Koszmarnie jest. Zimno, wietrznie, mokro, ślisko. Konie siedzą na łące i, nie bacząc na aurę, ani myślą pod dach. Ani cukrowa Siwka, ani dziadek Heniu. Łakomstwo zwycięża.
Sezon jeździecki chwilowo zamknięty: wieje okropnie, do tego zimno (wyciągnęłam zimową kurtkę czapkę i rękawiczki polarowe!). I nerwowo.
Siwe już od wczoraj sprężyste, ale dziś przed południem przeszła samą siebie; puszczona na dużą łąkę tak wariowała z wałachami (nawet Heniu pobrykiwał i galopował z błyskiem w oku), że zaliczyła glebę z rozjechaniem. Rozjechała się fatalnie; hamując na przodzie (jak się rozbucha, to nie siada na zadzie, tylko jedzie na sztywnym przodzie) upadła, wpadła w długi poślizg na brzuchu a jedna zadnia noga została heh, hen za nią. Wyprostowana. Siwe się zaraz zerwało i odbiegło, ale nieźle kulejąc, odciążając całą połówkę zadu i pokazując, że ała. Ale żeby całkiem latać przestała, to oczywiście nie.
Zaraz jej przeszło, ale trochę mnie nastraszyła, bo rozjechała się jak żaba (gwoli ścisłości , jak pół żaby), co potencjalnie u konia źle się może skończyć :-( Dobrze, że Siwa co rano robi baletnicę, to jest w miarę rozciągnięta (baletnica polega na wyciąganiu do tyłu zadniej nogi; czasem jednej, a czasem obu - oczywiście nie równocześnie ;-)

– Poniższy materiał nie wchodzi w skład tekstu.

-- pv_equiv track=rewrite | github.com/deanalex-buno95/sp512023_cp3407_grp5_grablocator | app.py | get_nearest_station_code_from_postal_sector
-- ===== SOURCE A (Python) =====
-- def get_nearest_station_code_from_postal_sector(postal_sector):
--     """
--     Get the nearest station code from the postal sector.
--     :param postal_sector: str
--     :return: str
--     """
--     station_to_postal_sectors_dictionary = {"ST01": ("01", "02", "03", "04", "05", "06"),
--                                             "ST02": ("07", "08"),
--                                             "ST03": ("14", "15", "16"),
--                                             "ST04": ("09", "10"),
--                                             "ST05": ("11", "12", "13"),
--                                             "ST06": ("17",),
--                                             "ST07": ("18", "19"),
--                                             "ST08": ("20", "21"),
--                                             "ST09": ("22", "23"),
--                                             "ST10": ("24", "25", "26", "27"),
--                                             "ST11": ("28", "29", "30"),
--                                             "ST12": ("31", "32", "33"),
--                                             "ST13": ("34", "35", "36", "37"),
--                                             "ST14": ("38", "39", "40", "41"),
--                                             "ST15": ("42", "43", "44", "45"),
--                                             "ST16": ("46", "47", "48"),
--                                             "ST17": ("49", "50", "81"),
--                                             "ST18": ("51", "52"),
--                                             "ST19": ("53", "54", "55", "82"),
--                                             "ST20": ("56", "57"),
--                                             "ST21": ("58", "59"),
--                                             "ST22": ("60", "61", "62", "63", "64"),
--                                             "ST23": ("65", "66", "67", "68"),
--                                             "ST24": ("69", "70", "71", "72", "73"),
--                                             "ST25": ("77", "78"),
--                                             "ST26": ("75", "76"),
--                                             "ST27": ("79", "80")}
--     for station in station_to_postal_sectors_dictionary:
--         if postal_sector in station_to_postal_sectors_dictionary[station]:
--             return station
-- ===== SOURCE B (Python) =====
-- # Inverse index: sector -> station, built once as a literal; lookup is a single dict .get.
-- _SECTOR_TO_STATION = {
--     "01": "ST01",
--     "02": "ST01",
--     "03": "ST01",
--     "04": "ST01",
--     "05": "ST01",
--     "06": "ST01",
--     "07": "ST02",
--     "08": "ST02",
--     "14": "ST03",
--     "15": "ST03",
--     "16": "ST03",
--     "09": "ST04",
--     "10": "ST04",
--     "11": "ST05",
--     "12": "ST05",
--     "13": "ST05",
--     "17": "ST06",
--     "18": "ST07",
--     "19": "ST07",
--     "20": "ST08",
--     "21": "ST08",
--     "22": "ST09",
--     "23": "ST09",
--     "24": "ST10",
--     "25": "ST10",
--     "26": "ST10",
--     "27": "ST10",
--     "28": "ST11",
--     "29": "ST11",
--     "30": "ST11",
--     "31": "ST12",
--     "32": "ST12",
--     "33": "ST12",
--     "34": "ST13",
--     "35": "ST13",
--     "36": "ST13",
--     "37": "ST13",
--     "38": "ST14",
--     "39": "ST14",
--     "40": "ST14",
--     "41": "ST14",
--     "42": "ST15",
--     "43": "ST15",
--     "44": "ST15",
--     "45": "ST15",
--     "46": "ST16",
--     "47": "ST16",
--     "48": "ST16",
--     "49": "ST17",
--     "50": "ST17",
--     "81": "ST17",
--     "51": "ST18",
--     "52": "ST18",
--     "53": "ST19",
--     "54": "ST19",
--     "55": "ST19",
--     "82": "ST19",
--     "56": "ST20",
--     "57": "ST20",
--     "58": "ST21",
--     "59": "ST21",
--     "60": "ST22",
--     "61": "ST22",
--     "62": "ST22",
--     "63": "ST22",
--     "64": "ST22",
--     "65": "ST23",
--     "66": "ST23",
--     "67": "ST23",
--     "68": "ST23",
--     "69": "ST24",
--     "70": "ST24",
--     "71": "ST24",
--     "72": "ST24",
--     "73": "ST24",
--     "77": "ST25",
--     "78": "ST25",
--     "75": "ST26",
--     "76": "ST26",
--     "79": "ST27",
--     "80": "ST27",
-- }
--
--
-- def get_nearest_station_code_from_postal_sector(postal_sector):
--     """
--     Get the nearest station code from the postal sector.
--     :param postal_sector: str
--     :return: str
--     """
--     return _SECTOR_TO_STATION.get(postal_sector)
-- ===== Notes on version B (the rewrite author's own statement) =====
-- stated objective: idiomatic
-- what changed: Replaces A's per-call scan over the station->sectors table with a precomputed inverse sector->station dict literal and a single .get lookup, keeping None on a miss.
import Mathlib
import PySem

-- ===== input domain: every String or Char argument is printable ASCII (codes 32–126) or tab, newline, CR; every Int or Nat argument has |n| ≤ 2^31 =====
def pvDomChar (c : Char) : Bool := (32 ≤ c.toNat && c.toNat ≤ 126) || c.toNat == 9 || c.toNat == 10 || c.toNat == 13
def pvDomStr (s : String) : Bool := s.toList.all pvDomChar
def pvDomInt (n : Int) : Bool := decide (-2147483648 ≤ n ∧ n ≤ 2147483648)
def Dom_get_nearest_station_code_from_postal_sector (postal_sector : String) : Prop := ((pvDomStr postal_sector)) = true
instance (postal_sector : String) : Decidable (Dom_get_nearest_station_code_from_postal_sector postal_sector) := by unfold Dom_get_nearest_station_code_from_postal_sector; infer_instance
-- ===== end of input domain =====

-- B replaces A's scan over the station→sectors table with a one-shot inverse sector→station
-- dict and a single lookup (objective: idiomatic; None on a miss is preserved).

-- ===== PORT A =====
-- A's dict literal, as an insertion-ordered association list of (station, sectors).
def pvStationTable : List (String × List String) := [
  ("ST01", ["01", "02", "03", "04", "05", "06"]),
  ("ST02", ["07", "08"]),
  ("ST03", ["14", "15", "16"]),
  ("ST04", ["09", "10"]),
  ("ST05", ["11", "12", "13"]),
  ("ST06", ["17"]),
  ("ST07", ["18", "19"]),
  ("ST08", ["20", "21"]),
  ("ST09", ["22", "23"]),
  ("ST10", ["24", "25", "26", "27"]),
  ("ST11", ["28", "29", "30"]),
  ("ST12", ["31", "32", "33"]),
  ("ST13", ["34", "35", "36", "37"]),
  ("ST14", ["38", "39", "40", "41"]),
  ("ST15", ["42", "43", "44", "45"]),
  ("ST16", ["46", "47", "48"]),
  ("ST17", ["49", "50", "81"]),
  ("ST18", ["51", "52"]),
  ("ST19", ["53", "54", "55", "82"]),
  ("ST20", ["56", "57"]),
  ("ST21", ["58", "59"]),
  ("ST22", ["60", "61", "62", "63", "64"]),
  ("ST23", ["65", "66", "67", "68"]),
  ("ST24", ["69", "70", "71", "72", "73"]),
  ("ST25", ["77", "78"]),
  ("ST26", ["75", "76"]),
  ("ST27", ["79", "80"])]

-- A's for-loop over the dict keys with the membership test and early return.
def pvScanStations : List (String × List String) → String → Option String
  | [], _ => none
  | (st, secs) :: rest, s => if secs.contains s then some st else pvScanStations rest s

def get_nearest_station_code_from_postal_sector (postal_sector : String) : Option String :=
  pvScanStations pvStationTable postal_sector

-- ===== PORT B =====
-- Source B's module-level literal dict _SECTOR_TO_STATION.
def pvSectorToStation : PySem.Dict String String := PySem.Dict.ofList [
  ("01", "ST01"),
  ("02", "ST01"),
  ("03", "ST01"),
  ("04", "ST01"),
  ("05", "ST01"),
  ("06", "ST01"),
  ("07", "ST02"),
  ("08", "ST02"),
  ("14", "ST03"),
  ("15", "ST03"),
  ("16", "ST03"),
  ("09", "ST04"),
  ("10", "ST04"),
  ("11", "ST05"),
  ("12", "ST05"),
  ("13", "ST05"),
  ("17", "ST06"),
  ("18", "ST07"),
  ("19", "ST07"),
  ("20", "ST08"),
  ("21", "ST08"),
  ("22", "ST09"),
  ("23", "ST09"),
  ("24", "ST10"),
  ("25", "ST10"),
  ("26", "ST10"),
  ("27", "ST10"),
  ("28", "ST11"),
  ("29", "ST11"),
  ("30", "ST11"),
  ("31", "ST12"),
  ("32", "ST12"),
  ("33", "ST12"),
  ("34", "ST13"),
  ("35", "ST13"),
  ("36", "ST13"),
  ("37", "ST13"),
  ("38", "ST14"),
  ("39", "ST14"),
  ("40", "ST14"),
  ("41", "ST14"),
  ("42", "ST15"),
  ("43", "ST15"),
  ("44", "ST15"),
  ("45", "ST15"),
  ("46", "ST16"),
  ("47", "ST16"),
  ("48", "ST16"),
  ("49", "ST17"),
  ("50", "ST17"),
  ("81", "ST17"),
  ("51", "ST18"),
  ("52", "ST18"),
  ("53", "ST19"),
  ("54", "ST19"),
  ("55", "ST19"),
  ("82", "ST19"),
  ("56", "ST20"),
  ("57", "ST20"),
  ("58", "ST21"),
  ("59", "ST21"),
  ("60", "ST22"),
  ("61", "ST22"),
  ("62", "ST22"),
  ("63", "ST22"),
  ("64", "ST22"),
  ("65", "ST23"),
  ("66", "ST23"),
  ("67", "ST23"),
  ("68", "ST23"),
  ("69", "ST24"),
  ("70", "ST24"),
  ("71", "ST24"),
  ("72", "ST24"),
  ("73", "ST24"),
  ("77", "ST25"),
  ("78", "ST25"),
  ("75", "ST26"),
  ("76", "ST26"),
  ("79", "ST27"),
  ("80", "ST27")]

def get_nearest_station_code_from_postal_sector_alt (postal_sector : String) : Option String :=
  pvSectorToStation.get? postal_sector

-- ===== PRECONDITION & SPEC =====
def Spec_get_nearest_station_code_from_postal_sector (postal_sector : String) (out : Option String) : Prop := out = get_nearest_station_code_from_postal_sector_alt postal_sector
instance (postal_sector : String) (out : Option String) : Decidable (Spec_get_nearest_station_code_from_postal_sector postal_sector out) := by unfold Spec_get_nearest_station_code_from_postal_sector; infer_instance

-- ===== CLAIM (what is proved, stated in full; the proofs are below) =====
def Claim_equal_get_nearest_station_code_from_postal_sector : Prop := ∀ (postal_sector : String), Dom_get_nearest_station_code_from_postal_sector postal_sector → Spec_get_nearest_station_code_from_postal_sector postal_sector (get_nearest_station_code_from_postal_sector postal_sector)

-- ===== LEMMAS AND PROOFS =====

-- First-match lookup in one station's block of the flattened list.
theorem pv_get?_block (st : String) (secs : List String) (s : String) :
    (PySem.Dict.mk (secs.map fun sec => (sec, st))).get? s
      = if s ∈ secs then some st else none := by
  induction secs with
  | nil => simp [PySem.Dict.get?]
  | cons a rest ih =>
    simp only [List.map_cons, PySem.Dict.get?_mk_cons, ih, List.mem_cons]
    by_cases h : s = a
    · simp [h]
    · have hb : (a == s) = false := by simp [Ne.symm h]
      simp [h, hb]

-- First-match lookup distributes over append.
theorem pv_get?_append (xs ys : List (String × String)) (s : String) :
    (PySem.Dict.mk (xs ++ ys)).get? s
      = ((PySem.Dict.mk xs).get? s).or ((PySem.Dict.mk ys).get? s) := by
  induction xs with
  | nil => simp [PySem.Dict.get?]
  | cons p rest ih =>
    obtain ⟨k, v⟩ := p
    simp only [List.cons_append, PySem.Dict.get?_mk_cons, ih]
    by_cases h : k == s <;> simp [h]

-- A's scan over a table equals first-match lookup in its flattening.
theorem pv_scan_eq_lookup (t : List (String × List String)) (s : String) :
    pvScanStations t s
      = (PySem.Dict.mk (t.flatMap fun p => p.2.map fun sec => (sec, p.1))).get? s := by
  induction t with
  | nil => simp [pvScanStations, PySem.Dict.get?]
  | cons p rest ih =>
    obtain ⟨st, secs⟩ := p
    simp only [pvScanStations, List.flatMap_cons, pv_get?_append, pv_get?_block, ih,
      List.contains_eq_mem, decide_eq_true_eq]
    by_cases h : s ∈ secs <;> simp [h]

-- ===== VERDICT (by name: the statement is the Claim_ definition above) =====
set_option maxRecDepth 20000 in
theorem get_nearest_station_code_from_postal_sector_spec : Claim_equal_get_nearest_station_code_from_postal_sector := by
  intro s _
  unfold Spec_get_nearest_station_code_from_postal_sector
  unfold get_nearest_station_code_from_postal_sector get_nearest_station_code_from_postal_sector_alt
  rw [pv_scan_eq_lookup]
  have h1 : pvSectorToStation
      = PySem.Dict.mk (pvStationTable.flatMap fun p => p.2.map fun sec => (sec, p.1)) := by
    decide
  rw [h1]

Kto ma bulldoga, ten wie, jak wygląda żaba w wykonaniu stworzenia innego, niż prawdziwa żaba .
W niedzielę też właściwie nic szczególnego się nie działo, trochę popracowałam przy ogrodzeniach, pod czujnym okiem zniecierpliwionego Siwca (natarczywe rżenie, wywijanie głową węży, wściekłe grzebanie przednią nogą a od czasu do czasu bęcka Szamanowi, bo nie otwiera bramki), że na łąkę nie puszczam, tylko bawię się w wyciąganie i wbijanie słupków. Siwiec został przeze mnie skarcony ryknięciem na odległość, przestał fikać, ale obraził się, czego dał wyraz demonstracyjnie odwracając się, do widoku łąki i mojej osoby, dupskiem. Siwe tak ma: jak nie może nic zrobić a ciśnienie zbyt wielkie, przestaje patrzeć i problem od razu znika ;-) Ciekawy charakterek ma ta moja Dzika :-)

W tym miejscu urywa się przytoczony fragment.